I. Nuestro estado en este momento es exactamente el de los hermanos del hombre rico en la parábola. Tenemos a Moisés y los profetas, y deberíamos escucharlos. Tenemos los medios ordinarios de la gracia en nuestras manos, sin una llamada peculiar de despertar, hasta donde podemos prever, para despertarnos a hacer uso de ellos. ¡Qué estado de corazón muestra que la ausencia de todos los llamados especiales a Dios debería ser un alivio para él! Si sentimos que es un alivio no vernos obligados a pensar en Dios, es un alivio del que disfrutaremos continuamente con más abundancia, un alivio que el corazón hará por sí mismo, cuando no pueda encontrarlo fácilmente.

Sea que encontremos estas temporadas tranquilas y ordinarias un alivio para nosotros, y pronto nos volveremos insensibles a las temporadas de excitación; las grandes fiestas, las ocasiones solemnes, los accidentes más conmovedores de la vida, la celebración de la comunión cristiana, nos pasarán sin dejar huella; nada romperá el profundo reposo de la aversión a Dios que tanto temíamos haber perturbado. El deseo de nuestro corazón será verdaderamente gratificado; veremos el rostro de Cristo, no oiremos más sus palabras, mientras duren el cielo y la tierra.
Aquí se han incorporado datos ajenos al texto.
-- pv_equiv track=rewrite | github.com/rshinoha/DSAWork | Chapter01/P1.33-handheld_calculator.py | get_operator
-- ===== SOURCE A (Python) =====
-- operators = ['+', '-', '*', '/', '=']
--
-- def get_operator(str_input):
-- 	"""
-- 	Given a string, str_input, returns the last valid operator in the
-- 	string or an empty string if no valid operator is found
-- 	"""
-- 	found_operator = False
-- 	operator = ''
-- 	i = len(str_input) - 1
-- 	while i >= 0 and not found_operator:
-- 		if str_input[i] in operators:
-- 			found_operator = True
-- 			operator = str_input[i]
-- 		i -= 1
-- 	return operator
-- ===== SOURCE B (Python) =====
-- operators = ['+', '-', '*', '/', '=']
--
-- def get_operator(str_input):
--     """Forward pass: overwrite an accumulator with each operator seen;
--     the value left after the pass is the last operator (or '')."""
--     operator = ''
--     for ch in str_input:
--         if ch in operators:
--             operator = ch
--     return operator
-- ===== Notes on version B (the rewrite author's own statement) =====
-- stated objective: idiomatic
-- what changed: Replaces the backward while-loop with index arithmetic and a found-flag by a single forward for-loop that overwrites an accumulator on every operator seen.
import Mathlib
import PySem

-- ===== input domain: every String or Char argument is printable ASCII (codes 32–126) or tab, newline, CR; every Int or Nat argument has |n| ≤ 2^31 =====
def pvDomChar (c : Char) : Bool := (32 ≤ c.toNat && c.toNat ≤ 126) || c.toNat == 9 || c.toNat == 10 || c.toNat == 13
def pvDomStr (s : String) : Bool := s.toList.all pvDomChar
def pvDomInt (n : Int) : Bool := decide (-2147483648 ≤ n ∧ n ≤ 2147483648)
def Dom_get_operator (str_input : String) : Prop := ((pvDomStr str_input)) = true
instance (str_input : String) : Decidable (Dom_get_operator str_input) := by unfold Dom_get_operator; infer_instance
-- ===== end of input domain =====

-- B replaces A's backward flagged while-loop by a forward pass that overwrites an accumulator (idiomatic).

-- the module-level 'operators' list
def pvOperators : List Char := ['+', '-', '*', '/', '=']

-- ===== PORT A =====
-- A's while-loop, scanning from index n-1 down to 0 with a found flag; n is i+1.
def get_operator_loopA (s : List Char) : Nat → Bool → String → String
  | 0, _, operator => operator
  | n + 1, found, operator =>
    if found then operator
    else if s.getD n ' ' ∈ pvOperators then
      get_operator_loopA s n true (String.ofList [s.getD n ' '])
    else
      get_operator_loopA s n found operator

def get_operator (str_input : String) : String :=
  get_operator_loopA str_input.toList str_input.toList.length false ""

-- ===== PORT B =====
def get_operator_alt (str_input : String) : String :=
  str_input.toList.foldl
    (fun operator ch => if ch ∈ pvOperators then String.ofList [ch] else operator) ""

-- ===== PRECONDITION & SPEC =====
def Spec_get_operator (str_input : String) (out : String) : Prop := out = get_operator_alt str_input
instance (str_input : String) (out : String) : Decidable (Spec_get_operator str_input out) := by unfold Spec_get_operator; infer_instance

-- ===== CLAIM (what is proved, stated in full; the proofs are below) =====
def Claim_equal_get_operator : Prop := ∀ (str_input : String), Dom_get_operator str_input → Spec_get_operator str_input (get_operator str_input)

-- ===== LEMMAS AND PROOFS =====

theorem loopA_found (s : List Char) (n : Nat) (op : String) :
    get_operator_loopA s n true op = op := by
  cases n <;> simp [get_operator_loopA]

theorem loopA_eq_foldl_take (s : List Char) (n : Nat) (hn : n ≤ s.length) :
    get_operator_loopA s n false "" =
      (s.take n).foldl (fun operator ch => if ch ∈ pvOperators then String.ofList [ch] else operator) "" := by
  induction n with
  | zero => simp [get_operator_loopA]
  | succ k ih =>
    have hk : k < s.length := hn
    have hsome : s[k]? = some s[k] := List.getElem?_eq_getElem hk
    rw [List.take_succ, hsome]
    simp only [Option.toList_some, List.foldl_append, List.foldl_cons, List.foldl_nil]
    by_cases hmem : s[k] ∈ pvOperators
    · simp [get_operator_loopA, List.getD, hsome, hmem, loopA_found]
    · simp [get_operator_loopA, List.getD, hsome, hmem, ih (Nat.le_of_lt hk)]

-- ===== VERDICT (by name: the statement is the Claim_ definition above) =====
theorem get_operator_spec : Claim_equal_get_operator := by
  intro s _
  unfold Spec_get_operator get_operator get_operator_alt
  rw [loopA_eq_foldl_take _ _ (le_refl _), List.take_length]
II. En verdad, lo más terrible es la más leve muestra de ese sentimiento que se regocija por escapar de la llamada de Cristo. Pero otros no se alegran de escapar de él, sino que temen pensar que no los obligará a escucharlo. ¿Deseamos un entusiasmo religioso más fuerte de lo habitual? ¿Alguna ocasión solemne para obligarnos a pensar y a orar? ¿Algún evento que pueda romper la corriente inmóvil de nuestra vida diaria y no permitir que se estanque? Es un deseo natural, pero vano.

La vida tendrá sus horas tranquilas, sus días invariables, su sentimiento ordinario y tranquilo. ¡Cuán preciosos son estos momentos tranquilos, cuando podemos mostrar nuestro amor al llamado de Dios al escuchar y captar su sonido más suave! Con el mundo a nuestro alrededor; con la muerte, el dolor y el cuidado aparentemente a distancia; en el camino llano de la vida humana, tan lejos del borde de la colina que no podemos disfrutar de la perspectiva del país lejano, del horizonte lejano donde la tierra y el cielo se encuentran, ¿no tenemos la luz de Dios para guiarnos y animarnos? y el aire de Dios para refrescarnos, y la obra de Dios que hacer? Si el período que tenemos ahora ante nosotros va a continuar en silencio, estemos despiertos nosotros mismos, y entonces podemos estar seguros de que su tranquilidad no tendrá nada de aburrimiento; que Dios estará lo suficientemente cerca, y la ayuda de su Espíritu estará abundantemente lista,

T. Arnold, Sermons, vol. iii., pág. 62.

Referencias: Juan 14:16 ; Juan 14:17 . Spurgeon, Sermons, vol. i., No. 4 .; H. Melvill, Voces del año, vol. i., pág. 503; E. Blencowe, Plain Sermons to a Country Congregation, vol. ii., pág. 315; Sermones sencillos de los colaboradores de "Tracts for the Times", vol. ix., pág. 167.